Instructions to follow:
Search the records for the word "getD" and copy each line in which it appears.

═══ Provided records ═══

-- pv_equiv track=rewrite | github.com/Kawser-nerd/CLCDSA | Source Codes/AtCoder/abc025/A/4926675.py | string25
-- ===== SOURCE A (Python) =====
-- def string25(S: str, N: int) -> str:
--     sortedS = sorted(S)
--     count = 1
--     for c1 in sortedS:
--         for c2 in sortedS:
--             if count == N:
--                 return c1 + c2
--             count += 1
--     return "hoge"
-- ===== SOURCE B (Python) =====
-- def string25(S: str, N: int) -> str:
--     s = sorted(S)
--     L = len(s)
--     k = N - 1
--     if 0 <= k < L * L:
--         return s[k // L] + s[k % L]
--     return "hoge"
-- ===== Notes on version B (the rewrite author's own statement) =====
-- stated objective: simpler
-- what changed: Replaces the nested scan over the sorted characters (counting up to N) with a direct index computation (N-1)//L and (N-1)%L into the sorted list.
import Mathlib
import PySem

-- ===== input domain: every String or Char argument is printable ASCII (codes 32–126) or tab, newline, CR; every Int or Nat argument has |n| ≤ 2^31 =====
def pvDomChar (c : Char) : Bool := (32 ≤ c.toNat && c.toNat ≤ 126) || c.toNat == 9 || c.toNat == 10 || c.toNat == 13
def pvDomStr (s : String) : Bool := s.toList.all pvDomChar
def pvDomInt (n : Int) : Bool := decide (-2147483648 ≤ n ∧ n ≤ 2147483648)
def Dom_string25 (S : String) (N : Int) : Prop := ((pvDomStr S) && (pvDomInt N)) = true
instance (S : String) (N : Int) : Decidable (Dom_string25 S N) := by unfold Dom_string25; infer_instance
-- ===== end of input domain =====

-- B replaces A's nested counting scan over the sorted characters by a direct index computation
-- (N-1)//L and (N-1)%L into the sorted list (simpler).

-- ===== PORT A =====
-- inner 'for c2 in sortedS' loop: returns (early-return value, final count)
def string25Inner (c1 : Char) (l : List Char) (N : Int) (count : Int) : Option String × Int :=
  match l with
  | [] => (none, count)
  | c2 :: rest =>
    if count = N then (some (String.ofList [c1, c2]), count)
    else string25Inner c1 rest N (count + 1)

-- outer 'for c1 in sortedS' loop
def string25Outer (outer : List Char) (s : List Char) (N : Int) (count : Int) : Option String :=
  match outer with
  | [] => none
  | c1 :: rest =>
    match string25Inner c1 s N count with
    | (some r, _) => some r
    | (none, count') => string25Outer rest s N count'

def string25 (S : String) (N : Int) : String :=
  let sortedS := PySem.List.sorted S.toList (fun c => c) false
  match string25Outer sortedS sortedS N 1 with
  | some r => r
  | none => "hoge"

-- ===== PORT B =====
def string25_alt (S : String) (N : Int) : String :=
  let s := PySem.List.sorted S.toList (fun c => c) false
  let L : Int := s.length
  let k := N - 1
  if 0 ≤ k ∧ k < L * L then
    String.ofList [s.getD (PySem.Int.floordiv k L).toNat ' ', s.getD (PySem.Int.mod k L).toNat ' ']
  else "hoge"

-- ===== PRECONDITION & SPEC =====
def Spec_string25 (S : String) (N : Int) (out : String) : Prop := out = string25_alt S N
instance (S : String) (N : Int) (out : String) : Decidable (Spec_string25 S N out) := by unfold Spec_string25; infer_instance

-- ===== CLAIM (what is proved, stated in full; the proofs are below) =====
def Claim_equal_string25 : Prop := ∀ (S : String) (N : Int), Dom_string25 S N → Spec_string25 S N (string25 S N)

-- ===== LEMMAS AND PROOFS =====

lemma inner_eq (c1 : Char) (l : List Char) (N count : Int) :
    string25Inner c1 l N count =
      if count ≤ N ∧ N < count + l.length then
        (some (String.ofList [c1, l.getD (N - count).toNat ' ']), N)
      else (none, count + l.length) := by
  induction l generalizing count with
  | nil =>
    simp only [string25Inner, List.length_nil]
    split_ifs with hc
    · exfalso; push_cast at hc; omega
    · simp
  | cons c2 rest ih =>
    simp only [string25Inner, ih]
    by_cases h : count = N
    · subst h
      rw [if_pos rfl]
      split_ifs with hc
      · simp
      · exfalso; apply hc; simp only [List.length_cons]; push_cast; omega
    · rw [if_neg h]
      by_cases h2 : count + 1 ≤ N ∧ N < count + 1 + (rest.length : Int)
      · rw [if_pos h2]
        split_ifs with hc
        · have ht : (N - count).toNat = (N - (count + 1)).toNat + 1 := by omega
          simp [ht]
        · exfalso; apply hc; simp only [List.length_cons]; push_cast; omega
      · rw [if_neg h2]
        split_ifs with hc
        · exfalso; simp only [List.length_cons] at hc; push_cast at hc h2; omega
        · simp only [List.length_cons, Prod.mk.injEq]
          exact ⟨trivial, by push_cast; ring⟩

lemma outer_eq (outer s : List Char) (N count : Int) :
    string25Outer outer s N count =
      if count ≤ N ∧ N < count + outer.length * s.length then
        some (String.ofList [outer.getD ((N - count).toNat / s.length) ' ',
                             s.getD ((N - count).toNat % s.length) ' '])
      else none := by
  induction outer generalizing count with
  | nil =>
    simp only [string25Outer, List.length_nil]
    split_ifs with hc
    · exfalso; push_cast at hc; omega
    · rfl
  | cons c1 rest ih =>
    simp only [string25Outer, inner_eq]
    by_cases h : count ≤ N ∧ N < count + (s.length : Int)
    · rw [if_pos h]
      split_ifs with hc
      · have h0 : (N - count).toNat < s.length := by omega
        simp [Nat.div_eq_of_lt h0, Nat.mod_eq_of_lt h0]
      · exfalso; apply hc
        refine ⟨h.1, ?_⟩
        simp only [List.length_cons]; push_cast
        nlinarith [h.2, mul_nonneg (Int.natCast_nonneg rest.length) (Int.natCast_nonneg s.length)]
    · rw [if_neg h]
      show string25Outer rest s N (count + (s.length : Int)) = _
      rw [ih]
      by_cases h2 : count + (s.length : Int) ≤ N ∧ N < count + (s.length : Int) + (rest.length : Int) * (s.length : Int)
      · rw [if_pos h2]
        split_ifs with hc
        · have hspos : 0 < s.length := by
            rcases Nat.eq_zero_or_pos s.length with h0 | h0
            · exfalso; rw [h0] at h2; push_cast at h2; omega
            · exact h0
          have hsub : (N - count).toNat = (N - (count + (s.length : Int))).toNat + s.length := by
            omega
          have hq : (N - count).toNat / s.length = (N - (count + (s.length : Int))).toNat / s.length + 1 := by
            rw [hsub, Nat.add_div_right _ hspos]
          have hr : (N - count).toNat % s.length = (N - (count + (s.length : Int))).toNat % s.length := by
            rw [hsub, Nat.add_mod_right]
          rw [hq, hr]
          simp
        · exfalso; apply hc
          refine ⟨by omega, ?_⟩
          simp only [List.length_cons]; push_cast
          nlinarith [h2.2]
      · rw [if_neg h2]
        split_ifs with hc
        · exfalso
          obtain ⟨hc1, hc2⟩ := hc
          have hb : count + (s.length : Int) ≤ N := by omega
          apply h2
          refine ⟨hb, ?_⟩
          simp only [List.length_cons] at hc2; push_cast at hc2
          nlinarith
        · rfl

-- ===== VERDICT (by name: the statement is the Claim_ definition above) =====
theorem string25_spec : Claim_equal_string25 := by
  intro S N _
  unfold Spec_string25 string25 string25_alt
  dsimp only
  rw [outer_eq]
  set s := PySem.List.sorted S.toList (fun c => c) false with hs
  set M := (s.length : Int) * (s.length : Int) with hM
  by_cases h : 1 ≤ N ∧ N < 1 + M
  · rw [if_pos h, if_pos (show (0:Int) ≤ N - 1 ∧ N - 1 < M by omega)]
    have hL0 : 0 < s.length := by
      rcases Nat.eq_zero_or_pos s.length with h0 | h0
      · exfalso; simp [h0] at hM; omega
      · exact h0
    have hLi : (0 : Int) < (s.length : Int) := by exact_mod_cast hL0
    have hfd : (PySem.Int.floordiv (N - 1) (s.length : Int)).toNat = (N - 1).toNat / s.length := by
      rw [PySem.Int.floordiv_eq_ediv_of_pos hLi]
      have hN1 : (N - 1 : Int) = ((N - 1).toNat : Int) := by omega
      rw [hN1, ← Int.natCast_div]
      exact Int.toNat_natCast _
    have hmd : (PySem.Int.mod (N - 1) (s.length : Int)).toNat = (N - 1).toNat % s.length := by
      rw [PySem.Int.mod_eq_emod_of_pos hLi]
      have hN1 : (N - 1 : Int) = ((N - 1).toNat : Int) := by omega
      rw [hN1, ← Int.natCast_mod]
      exact Int.toNat_natCast _
    simp [hfd, hmd]
  · rw [if_neg h, if_neg (show ¬((0:Int) ≤ N - 1 ∧ N - 1 < M) by omega)]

═══

Exercise solution:
    String.ofList [s.getD (PySem.Int.floordiv k L).toNat ' ', s.getD (PySem.Int.mod k L).toNat ' ']
        (some (String.ofList [c1, l.getD (N - count).toNat ' ']), N)
        some (String.ofList [outer.getD ((N - count).toNat / s.length) ' ',
                             s.getD ((N - count).toNat % s.length) ' '])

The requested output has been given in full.